__WORK INSTRUCTION__:
Go through the material below, find each line with the word "theorem", and copy those lines.

__RECORDS SHOWN__:
-- MAIN INVARIANT: A's sequential replaces equal one multi-pattern pass, for any
-- sub-collection of the table's entries
theorem pv_main : ∀ (n : Nat) (ps : List (List Char × List Char)),
    (∀ q ∈ ps, q ∈ pvPatterns) → ∀ (s : List Char), s.length ≤ n →
    pvSeqRep ps s = pvMultiSub ps s := by
  intro n
  induction n with
  | zero =>
    intro ps hps s hs
    have : s = [] := List.eq_nil_of_length_eq_zero (Nat.le_zero.mp hs)
    subst this
    rw [pv_seqRep_nil, pvMultiSub]
  | succ n ih =>
    intro ps hps s hs
    match s with
    | [] => rw [pv_seqRep_nil, pvMultiSub]
    | c :: t =>
      have ht : t.length ≤ n := by simpa using hs
      cases hfind : ps.find? (fun p => p.1.isPrefixOf (c :: t)) with
      | some kv =>
        obtain ⟨hkvpred, Q1, Q2, hsplit, hQ1⟩ := List.find?_eq_some_iff_append.mp hfind
        have hkvmem : kv ∈ ps := List.mem_of_find?_eq_some hfind
        have hkvP : kv ∈ pvPatterns := hps kv hkvmem
        have hkvne : kv.1 ≠ [] := pv_hNE kv hkvP
        have hpre : kv.1 <+: (c :: t) := List.isPrefixOf_iff_prefix.mp hkvpred
        have hseq : (c :: t) = kv.1 ++ (c :: t).drop kv.1.length := by
          conv_lhs => rw [← List.take_append_drop kv.1.length (c :: t)]
          rw [← List.prefix_iff_eq_take.mp hpre]
        set t' := (c :: t).drop kv.1.length with ht'
        have ht'len : t'.length ≤ n := by
          rw [ht']
          have h1 : 1 ≤ kv.1.length := List.length_pos_iff.mpr hkvne
          simp only [List.length_drop, List.length_cons]
          omega
        have hPT1 : ∀ q ∈ Q1, pvPT kv.1 q.1 := by
          intro q hq
          have hqps : q ∈ ps := by rw [hsplit]; simp [hq]
          have hqne : q.1 ≠ kv.1 := by
            intro hqe
            have hq1 := hQ1 q hq
            rw [hqe] at hq1
            simp [hkvpred] at hq1
          exact pv_hKK kv hkvP q (hps q hqps) (fun he => hqne he.symm)
        have hPT2 : ∀ q ∈ Q2, pvPT kv.2 q.1 := by
          intro q hq
          have hqps : q ∈ ps := by rw [hsplit]; simp [hq]
          exact pv_hVK kv hkvP q (hps q hqps)
        calc pvSeqRep ps (c :: t)
            = pvSeqRep Q2 (pvRep1 kv.1 kv.2 (pvSeqRep Q1 (kv.1 ++ t'))) := by
              rw [hsplit, ← hseq]
              rw [pv_seqRep_append_list]
              rfl
          _ = pvSeqRep Q2 (pvRep1 kv.1 kv.2 (kv.1 ++ pvSeqRep Q1 t')) := by
              rw [pv_seq_append Q1 kv.1 t' hPT1]
          _ = pvSeqRep Q2 (kv.2 ++ pvRep1 kv.1 kv.2 (pvSeqRep Q1 t')) := by
              rw [pv_rep1_head kv.1 kv.2 _ hkvne]
          _ = kv.2 ++ pvSeqRep Q2 (pvRep1 kv.1 kv.2 (pvSeqRep Q1 t')) := by
              rw [pv_seq_append Q2 kv.2 _ hPT2]
          _ = kv.2 ++ pvSeqRep ps t' := by
              rw [hsplit, pv_seqRep_append_list]
              rfl
          _ = kv.2 ++ pvMultiSub ps t' := by rw [ih ps hps t' ht'len]
          _ = pvMultiSub ps (c :: t) := by
              rw [pvMultiSub, hfind, ht', pv_drop_cons kv.1 hkvne]
      | none =>
        have hno : ∀ q ∈ ps, ¬ q.1 <+: (c :: t) :=
          fun q hq hpre =>
            List.find?_eq_none.mp hfind q hq (List.isPrefixOf_iff_prefix.mpr hpre)
        have hinner : ∀ (L : List (List Char × List Char)), (∀ q ∈ L, q ∈ ps) →
            pvSeqRep L (c :: t) = c :: pvSeqRep L t := by
          intro L
          induction L using List.reverseRecOn with
          | nil => intro _; rfl
          | append_singleton L' q ihL =>
            intro hL
            have hL' : ∀ r ∈ L', r ∈ ps := fun r hr => hL r (by simp [hr])
            have hqps : q ∈ ps := hL q (by simp)
            have hL'P : ∀ r ∈ L', r ∈ pvPatterns := fun r hr => hps r (hL' r hr)
            have hstep : ∀ x, pvSeqRep (L' ++ [q]) x = pvRep1 q.1 q.2 (pvSeqRep L' x) := by
              intro x
              rw [pv_seqRep_append_list]
              rfl
            rw [hstep, ihL hL', ih L' hL'P t ht]
            have hnohead := pv_scanhead q (hps q hqps) L' hL'P c t (hno q hqps)
            rw [pvRep1, if_neg (by
              rw [List.isPrefixOf_iff_prefix]
              simpa using hnohead)]
            rw [← ih L' hL'P t ht, hstep]
        rw [hinner ps (fun q hq => hq), ih ps hps t ht, pvMultiSub, hfind]

-- bridge: A's String-level guarded loop equals pvSeqRep on the char level
theorem pv_foldA : ∀ (L : List (String × String)) (s : String),
    (∀ p ∈ L, p.1.toList ≠ []) →
    (L.foldl (fun uf p =>
        if PySem.Str.isIn p.1 uf then PySem.Str.replace uf p.1 p.2 else uf) s).toList
      = pvSeqRep (L.map (fun p => (p.1.toList, p.2.toList))) s.toList := by
  intro L
  induction L with
  | nil => intro s _; rfl
  | cons p L' ih =>
    intro s hne
    have hpne : p.1.toList ≠ [] := hne p (by simp)
    have hstep : (if PySem.Str.isIn p.1 s then PySem.Str.replace s p.1 p.2 else s).toList
        = pvRep1 p.1.toList p.2.toList s.toList := by
      by_cases h : PySem.Str.isIn p.1 s = true
      · rw [if_pos h, PySem.Str.replace, String.toList_ofList,
          pv_replace_eq_rep1 _ _ _ hpne]
      · rw [if_neg (by simpa using h)]
        have hinf : ¬ p.1.toList <:+: s.toList := by
          intro hi
          exact h (by rw [PySem.Str.isIn_eq]; exact (PySem.Chars.isIn_iff_infix _ _).mpr hi)
        rw [pv_rep1_no_occ _ _ _ hinf]
    have hfold : ((p :: L').foldl (fun uf p =>
        if PySem.Str.isIn p.1 uf then PySem.Str.replace uf p.1 p.2 else uf) s)
        = (L'.foldl (fun uf p =>
        if PySem.Str.isIn p.1 uf then PySem.Str.replace uf p.1 p.2 else uf)
          (if PySem.Str.isIn p.1 s then PySem.Str.replace s p.1 p.2 else s)) := rfl
    rw [hfold, ih _ (fun r hr => hne r (by simp [hr])), hstep]
    rfl

-- ===== VERDICT (by name: the statement is the Claim_ definition above) =====
theorem make_error_user_friendly_py_spec : Claim_equal_make_error_user_friendly_py := by
  intro s _
  unfold Spec_make_error_user_friendly_py
  unfold make_error_user_friendly_py make_error_user_friendly_py_alt
  have hne : ∀ p ∈ pvFieldMappings, p.1.toList ≠ [] := by decide
  have hA := pv_foldA pvFieldMappings s hne
  rw [pv_patterns_eq] at hA
  have hmain := pv_main s.toList.length pvPatterns (fun q hq => hq) s.toList le_rfl
  have hlist : (pvFieldMappings.foldl (fun uf p =>
      if PySem.Str.isIn p.1 uf then PySem.Str.replace uf p.1 p.2 else uf) s)
      = String.ofList (pvMultiSub pvPatterns s.toList) := by
    have := hA.trans hmain
    calc (pvFieldMappings.foldl _ s)
        = String.ofList (pvFieldMappings.foldl (fun uf p =>
            if PySem.Str.isIn p.1 uf then PySem.Str.replace uf p.1 p.2 else uf) s).toList :=
          String.ofList_toList.symm
      _ = String.ofList (pvMultiSub pvPatterns s.toList) := by rw [this]
  rw [hlist]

__ANSWER__:
theorem pv_main : ∀ (n : Nat) (ps : List (List Char × List Char)),
theorem pv_foldA : ∀ (L : List (String × String)) (s : String),
theorem make_error_user_friendly_py_spec : Claim_equal_make_error_user_friendly_py := by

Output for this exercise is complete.